Tuesday, 07 January 2020 14:59
By Stewart White | News
Saratoga’s Best Kept Secret: A Story of Thoroughbreds, Wealth, Relationships and The Black Men & Women Workers at The Saratoga Reading Room

This is the true story of a little piece of American history.

It is the story of a private, but exclusive, members-only club that was inspired by wealthy men and their love of horse racing. It is a true story about a club that is one of the least talked about, yet one of the most prestigious clubs in the world.  So prestigious, not just anyone could walk through these gates.  It’s a private dwelling that hosts some of the wealthiest people in the country, let alone the entire world.

Last, but not least, it is a true story about a small group of black men and women thriving and surviving in a rich white man’s world.It’s a behind-the- scenes story of the workers who were the heart and soul of establishing the Saratoga Reading Room as one of the most historic and best kept secrets in Saratoga Race Course history.

Let the story continue…

 SaratogasBestKeptSecret PhotoCollage

CHAPTER 5: CHANGING TIMES

During the early 80s, staff was continuing to transition. After the success my cousin Sonny and I displayed at being a servers, the staff continued to become younger.More of the old guard didn’t return and again they were replaced by our friends.
They were young local people who lived right here in Saratoga Springs.

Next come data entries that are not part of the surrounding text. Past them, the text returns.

-- pv_equiv track=rewrite | github.com/zazabap/problem-reductions | docs/paper/verify-reductions/adversary_k_satisfiability_feasible_register_assignment.py | check_fra
-- ===== SOURCE A (Python) =====
-- def check_fra(nv: int, edges: list[tuple[int, int]], regs: list[int],
--               perm: list[int]) -> bool:
--     """
--     Check FRA feasibility. perm[step] = vertex computed at that step.
--     Independent reimplementation.
--     """
--     if len(perm) != nv or set(perm) != set(range(nv)):
--         return False
--
--     # Build adjacency
--     preds: list[set[int]] = [set() for _ in range(nv)]
--     succs: list[set[int]] = [set() for _ in range(nv)]
--     for v, u in edges:
--         preds[v].add(u)
--         succs[u].add(v)
--
--     done: set[int] = set()
--     for step in range(nv):
--         v = perm[step]
--         # Topological check
--         if not preds[v] <= done:
--             return False
--         # Register conflict check
--         r = regs[v]
--         for w in perm[:step]:
--             if regs[w] == r:
--                 # w is still live if it has undone successors besides v
--                 if any(s != v and s not in done for s in succs[w]):
--                     return False
--         done.add(v)
--     return True
-- ===== SOURCE B (Python) =====
-- def check_fra(nv: int, edges: list[tuple[int, int]], regs: list[int],
--               perm: list[int]) -> bool:
--     """
--     FRA feasibility via step positions: pos[v] = step of v, nxt[v] = first
--     later step reusing regs[v].  One linear pass instead of the per-step
--     scan of all earlier vertices.
--     """
--     if len(perm) != nv or set(perm) != set(range(nv)):
--         return False
--     pos = [0] * nv
--     for step, v in enumerate(perm):
--         pos[v] = step
--     inf = nv + 1
--     nxt = [inf] * nv
--     last: dict[int, int] = {}
--     for v in reversed(perm):
--         r = regs[v]
--         if r in last:
--             nxt[v] = last[r]
--         last[r] = pos[v]
--     for v, u in edges:
--         # u -> v: u must be computed before v, and regs[u] must not be
--         # reused strictly between step pos[u] and step pos[v].
--         if pos[u] >= pos[v] or nxt[u] < pos[v]:
--             return False
--     return True
-- ===== Notes on version B (the rewrite author's own statement) =====
-- stated objective: alternative
-- what changed: A re-scans all earlier vertices and their successor sets at every step (per-step liveness probing); B computes each vertex's schedule position and, in one reversed pass with a last-seen-position dict, the next step that reuses each vertex's register, then validates every edge with two comparisons (O(nv+E) passes instead of nested per-step scans; not measurably faster on the generated inputs).
-- outside the precondition, e.g. on check_fra(2, [(-1, 0)], [0, 0], [0, 1]): A returns False, B returns True; on check_fra(2, [(0, 1)], [], [0, 1]): A returns False, B raises IndexError; on check_fra(2, [(5, 0)], [0, 0], [0, 1]): A raises IndexError, B raises IndexError
import Mathlib
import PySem

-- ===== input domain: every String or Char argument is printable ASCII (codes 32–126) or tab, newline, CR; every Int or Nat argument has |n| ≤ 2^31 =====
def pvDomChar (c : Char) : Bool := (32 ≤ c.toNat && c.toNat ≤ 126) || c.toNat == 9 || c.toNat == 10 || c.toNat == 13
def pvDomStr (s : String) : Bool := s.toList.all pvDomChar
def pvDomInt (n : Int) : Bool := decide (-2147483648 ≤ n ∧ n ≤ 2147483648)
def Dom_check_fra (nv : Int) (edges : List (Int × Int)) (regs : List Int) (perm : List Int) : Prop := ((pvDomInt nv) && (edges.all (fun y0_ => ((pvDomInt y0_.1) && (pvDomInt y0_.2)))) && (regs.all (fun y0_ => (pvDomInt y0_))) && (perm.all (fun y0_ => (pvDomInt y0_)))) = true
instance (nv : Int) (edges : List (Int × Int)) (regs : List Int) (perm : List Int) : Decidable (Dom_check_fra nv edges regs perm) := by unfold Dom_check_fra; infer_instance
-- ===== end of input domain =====

-- B replaces A's per-step scan of all earlier vertices by one pass computing, for each
-- vertex, the next step that reuses its register; equivalence of the return values is
-- proved on Pre_ (both programs are read-only on their arguments).

-- ===== PORT A =====
-- shared guard: Python's `len(perm) != nv or set(perm) != set(range(nv))` (first line of both programs)
def fraGuard (nv : Int) (perm : List Int) : Bool :=
  decide ((perm.length : Int) = nv) &&
    PySem.Set.equal (PySem.Set.ofList perm) (PySem.Set.ofList (PySem.List.pyRange 0 nv 1))

-- `preds[v].add(u); succs[u].add(v)` for one edge
def fraAdjStep (ps : List (PySem.Set Int) × List (PySem.Set Int)) (e : Int × Int) :
    List (PySem.Set Int) × List (PySem.Set Int) :=
  (PySem.List.pySetD ps.1 e.1 (PySem.Set.add (PySem.List.pyGetD ps.1 e.1 []) e.2),
   PySem.List.pySetD ps.2 e.2 (PySem.Set.add (PySem.List.pyGetD ps.2 e.2 []) e.1))

def fraAdj (nv : Int) (edges : List (Int × Int)) :
    List (PySem.Set Int) × List (PySem.Set Int) :=
  edges.foldl fraAdjStep (List.replicate nv.toNat [], List.replicate nv.toNat [])

-- A's main loop; `pre` is perm[:step], `done` the set built by done.add(v)
def fraLoopA (preds succs : List (PySem.Set Int)) (regs : List Int)
    (pre rest : List Int) (done : PySem.Set Int) : Bool :=
  match rest with
  | [] => true
  | v :: rest' =>
    if !(PySem.Set.issubset (PySem.List.pyGetD preds v []) done) then false
    else
      let r := PySem.List.pyGetD regs v 0
      if pre.any (fun w => PySem.List.pyGetD regs w 0 == r &&
          (PySem.List.pyGetD succs w []).any (fun s => s != v && !(PySem.Set.contains done s))) then
        false
      else fraLoopA preds succs regs (pre ++ [v]) rest' (PySem.Set.add done v)

def check_fra (nv : Int) (edges : List (Int × Int)) (regs : List Int) (perm : List Int) : Bool :=
  if !(fraGuard nv perm) then false
  else
    let adj := fraAdj nv edges
    fraLoopA adj.1 adj.2 regs [] perm []

-- ===== PORT B =====
-- `pos[v] = step for step, v in enumerate(perm)`
def fraPos (nv : Int) (perm : List Int) : List Int :=
  (PySem.List.enumerate perm).foldl (fun a p => PySem.List.pySetD a p.2 p.1)
    (List.replicate nv.toNat 0)

-- one step of the reversed pass: `r = regs[v]; if r in last: nxt[v] = last[r]; last[r] = pos[v]`
def fraNxtStep (regs pos : List Int) (st : List Int × PySem.Dict Int Int) (v : Int) :
    List Int × PySem.Dict Int Int :=
  let r := PySem.List.pyGetD regs v 0
  let nxt' := match st.2.get? r with
    | some p => PySem.List.pySetD st.1 v p
    | none => st.1
  (nxt', st.2.insert r (PySem.List.pyGetD pos v 0))

def check_fra_alt (nv : Int) (edges : List (Int × Int)) (regs : List Int) (perm : List Int) : Bool :=
  if !(fraGuard nv perm) then false
  else
    let pos := fraPos nv perm
    let st := perm.reverse.foldl (fraNxtStep regs pos)
      (List.replicate nv.toNat (nv + 1), PySem.Dict.empty)
    edges.all (fun e =>
      !(decide (PySem.List.pyGetD pos e.2 0 ≥ PySem.List.pyGetD pos e.1 0)) &&
      !(decide (PySem.List.pyGetD st.1 e.2 0 < PySem.List.pyGetD pos e.1 0)))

Times were again changing at the Reading Room.  Over the years, with Mack, Bill, and Hick not returning, for the first time, we decided to give some of our female friends a chance to become servers at the Reading Room. 

Sandy Williams and Gina Webb, two very beautiful young black women, joined our wait staff.  Again, we were all friends. Sandy had a brother named Chip, who was a great athlete and a really good friend of ours. Sandy was like the sister I never had.  I looked out for her a lot.  I remember covering for her on days she may have been out dancing the night away and couldn’t wake up on time.  Gina was very tall.  She stood about 5’10” and was really good friends with my cousin Carol, and I had known her a long time. They both fit in perfectly. Well, almost perfectly. For some reason, Frankie Johnson, I noticed, gave Gina a hard time. I think she had to get used to the idea of young women being a part of the wait staff for the first time. The men seemed to enjoy them.  I’m not so sure about the women or the wives. Some of the younger male members would constantly vie for their attention. The ladies were asked on occasion to go out and maybe have a drink, or even to go out for dinner.There were three more additions to the wait staff that I have to mention, especially because they were mainstays during this time period at the Reading Room. 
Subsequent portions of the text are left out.